The path towards full decentralization
Talking about future goals, Christensen pointed out three main milestones that MakerDAO needs to implement in order to achieve “full decentralization”. The first is developing a system that will allow the Maker protocol to autonomously hire and pay developers who will be taking care of day-to-day operations. The second is creating a decision-making system which will determine the protocol’s governance and future upgrades. The third is allowing Maker holders to delegate their voting power to those among them who are more active in the governance process.
Once those three milestones are achieved, the Maker foundation will dissolve, leaving the protocol in the hands of the community.

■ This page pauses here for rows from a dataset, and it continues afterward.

-- ===== VERDICT (by name: the statement is the Claim_ definition above) =====
theorem get_transitions_from_brackets_spec : Claim_equal_get_transitions_from_brackets := by
  intro brackets _ hpre
  exact main_eq brackets hpre
lemma mainLemma : ∀ (μ : Nat) (vals : List Int) (cnt0 : PySem.Dict Int Int)
    (i r : Int) (c : List Int) (cnt : PySem.Dict Int Int) (fa fb : Nat),
    vals.Nodup → 0 ≤ i → i ≤ (vals.length : Int) →
    (∀ v ∈ vals.drop i.toNat, cnt.getD v 0 = cnt0.getD v 0) →
    (∀ v, 0 ≤ cnt0.getD v 0) →
    cntSum vals cnt + (vals.length - i.toNat) ≤ μ →
    cntSum vals cnt < fa → vals.length - i.toNat < fb →
    amountHelper fa vals i r c cnt = takeHelper fb vals cnt0 i r c := by
  intro μ
  induction μ with
  | zero =>
    intro vals cnt0 i r c cnt fa fb hnd h0 hin hagree hpos hμ hfa hfb
    obtain ⟨fa', rfl⟩ : ∃ fa', fa = fa' + 1 := ⟨fa - 1, by omega⟩
    obtain ⟨fb', rfl⟩ : ∃ fb', fb = fb' + 1 := ⟨fb - 1, by omega⟩
    have hieq : i = (vals.length : Int) := by omega
    by_cases hr0 : r = 0
    · subst hr0; rw [HA_zero, TG_zero]
    by_cases hrn : r < 0
    · rw [amountHelper, takeHelper, if_neg hr0, if_neg hr0, if_pos hrn, if_pos (by left; exact hrn)]
    have hr : 0 < r := by omega
    rw [HA_pos fa' vals i r c cnt hr]
    rw [hieq, PySem.List.pyRange_one_eq_nil (by omega), List.flatMap_nil]
    rw [takeHelper, if_neg hr0, if_pos (by right; rfl)]
  | succ μ ih =>
    intro vals cnt0 i r c cnt fa fb hnd h0 hin hagree hpos hμ hfa hfb
    obtain ⟨fa', rfl⟩ : ∃ fa', fa = fa' + 1 := ⟨fa - 1, by omega⟩
    obtain ⟨fb', rfl⟩ : ∃ fb', fb = fb' + 1 := ⟨fb - 1, by omega⟩
    by_cases hr0 : r = 0
    · subst hr0; rw [HA_zero, TG_zero]
    by_cases hrn : r < 0
    · rw [amountHelper, takeHelper, if_neg hr0, if_neg hr0, if_pos hrn, if_pos (by left; exact hrn)]
    have hr : 0 < r := by omega
    by_cases hieq : i = (vals.length : Int)
    · rw [HA_pos fa' vals i r c cnt hr]
      rw [hieq, PySem.List.pyRange_one_eq_nil (by omega), List.flatMap_nil]
      rw [takeHelper, if_neg hr0, if_pos (by right; exact hieq ▸ rfl)]
    have hi : i < (vals.length : Int) := by omega
    set v := PySem.List.pyGetD vals i 0 with hv
    have hvval : v = vals[i.toNat] := by
      rw [hv, PySem.List.pyGetD_eq_getElem vals 0 (by omega) (by omega)]
    have hvmem : v ∈ vals.drop i.toNat :=
      hvval ▸ getElem_mem_drop vals i.toNat i.toNat (le_refl _) (by omega)
    have hm0 : 0 ≤ cnt.getD v 0 := by rw [hagree v hvmem]; exact hpos v
    have hmhat : cnt.getD v 0 = ((cnt.getD v 0).toNat : Int) := by omega
    rw [TG_pos fb' vals cnt0 i r c hr hieq]
    rw [HA_unroll (cnt.getD v 0).toNat vals i r c cnt (fa' + 1) (fa' + 1) hnd h0 hi hr
      (by rw [← hv]; exact hmhat) hfa hfa]
    have hcnt0v : cnt0.getD (PySem.List.pyGetD vals i 0) 0 = ((cnt.getD v 0).toNat : Int) := by
      rw [← hv, ← hagree v hvmem]; exact hmhat
    rw [hcnt0v]
    have hdropsub : ∀ w ∈ vals.drop (i + 1).toNat, cnt.getD w 0 = cnt0.getD w 0 := by
      intro w hw
      apply hagree
      have h1 : (i + 1).toNat = i.toNat + 1 := by omega
      rw [h1] at hw
      exact drop_subset_drop vals i.toNat (i.toNat + 1) (by omega) hw
    have hμ' : cntSum vals cnt + (vals.length - (i + 1).toNat) ≤ μ := by
      have : (i + 1).toNat = i.toNat + 1 := by omega
      rw [this]; omega
    have hfb' : vals.length - (i + 1).toNat < fb' := by
      have : (i + 1).toNat = i.toNat + 1 := by omega
      rw [this]; omega
    congr 1
    · apply List.flatMap_congr
      intro k hk
      exact ih vals cnt0 (i + 1) (r - k * v) (c ++ List.replicate k.toNat v) cnt (fa' + 1) fb'
        hnd (by omega) (by omega) hdropsub hpos hμ' hfa hfb'
    · exact ih vals cnt0 (i + 1) r c cnt (fa' + 1) fb' hnd (by omega) (by omega) hdropsub hpos hμ' hfa hfb'

lemma getD_zero_fold (l : List Int) : ∀ (d : PySem.Dict Int Int) (v : Int),
    d.getD v 0 = 0 → (l.foldl (fun d num => d.insert num 0) d).getD v 0 = 0 := by
  induction l with
  | nil => intro d v h; exact h
  | cons w t ih =>
    intro d v h
    simp only [List.foldl_cons]
    apply ih
    rw [PySem.Dict.getD_insert]
    split <;> simp [h]

lemma cntSum_le_length (A : List Int) (vals : List Int) (hperm : vals.Perm (PySem.Set.ofList A))
    (cnt : PySem.Dict Int Int) (hcnt : ∀ v ∈ vals, cnt.getD v 0 = (A.count v : Int)) :
    cntSum vals cnt ≤ A.length := by
  have h1 : cntSum vals cnt = (vals.map (fun v => A.count v)).sum := by
    unfold cntSum
    congr 1
    apply List.map_congr_left
    intro v hv
    rw [hcnt v hv]
    simp
  have hperm2 : (PySem.Set.ofList A : List Int).Perm A.dedup := by
    rw [List.perm_ext_iff_of_nodup (PySem.Set.nodup_ofList A) (List.nodup_dedup A)]
    intro a
    rw [PySem.Set.mem_ofList, List.mem_dedup]
  have h2 : (vals.map (fun v => A.count v)).sum = (A.dedup.map (fun v => A.count v)).sum :=
    ((hperm.trans hperm2).map _).sum_eq
  rw [h1, h2, List.sum_map_count_dedup_eq_length]

-- ===== VERDICT (by name: the statement is the Claim_ definition above) =====
theorem amount_spec : Claim_equal_amount := by
  intro A S _
  unfold Spec_amount
  show amountHelper (A.length + 1) _ 0 S [] _ = takeHelper _ _ _ 0 S []
  have hcounter : A.foldl (fun d num => d.insert num (d.getD num 0 + 1)) PySem.Dict.empty
      = PySem.Dict.counter A := PySem.Dict.foldl_insert_getD_add_one_eq_counter A
  rw [hcounter, PySem.Dict.keys_counter]
  set vals := PySem.List.sorted (PySem.Set.ofList A) (fun x => x) false with hvals
  set cnt0 : PySem.Dict Int Int := A.foldl (fun d num => d.insert num 0) PySem.Dict.empty with hcnt0
  set cntA : PySem.Dict Int Int := A.foldl (fun d num => d.modify num 0 (· + 1)) cnt0 with hcntA
  have hgetA : ∀ v, cntA.getD v 0 = (A.count v : Int) := by
    intro v
    rw [hcntA, PySem.Dict.getD_foldl_modify_add_one, getD_zero_fold A PySem.Dict.empty v rfl]
    simp
  have hgetC : ∀ v, (PySem.Dict.counter A).getD v 0 = (A.count v : Int) := by
    intro v; exact PySem.Dict.getD_counter A v
  have hnd : vals.Nodup :=
    (PySem.List.sorted_ofList_pairwise_lt A).imp (fun h => ne_of_lt h)
  have hperm : vals.Perm (PySem.Set.ofList A) := PySem.List.sorted_perm _ _ _
  have hsum : cntSum vals cntA ≤ A.length :=
    cntSum_le_length A vals hperm cntA (fun v _ => hgetA v)
  exact mainLemma (cntSum vals cntA + vals.length) vals (PySem.Dict.counter A) 0 S [] cntA
    (A.length + 1) (vals.length + 1) hnd (le_refl 0) (by positivity)
    (by intro v _; rw [hgetA v, hgetC v])
    (by intro v; rw [hgetC v]; positivity)
    (by simp) (by omega) (by omega)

The future of DeFI and centralized finance
As reported by research firm Credmark, DeFi lending is still a small niche within a market largely dominated by centralized lending platforms. Commenting on the data, Christensen points out that “it is still the very early days” for DeFi.
According to Christensen, DeFi will eventually merge with centralized finance.
“What’s currently known as CIFi will become the front end and sort of the access points to the various DeFI protocols (…) You will have a custodian that you trust and then that custodian interacts with the DeFi protocols for you.”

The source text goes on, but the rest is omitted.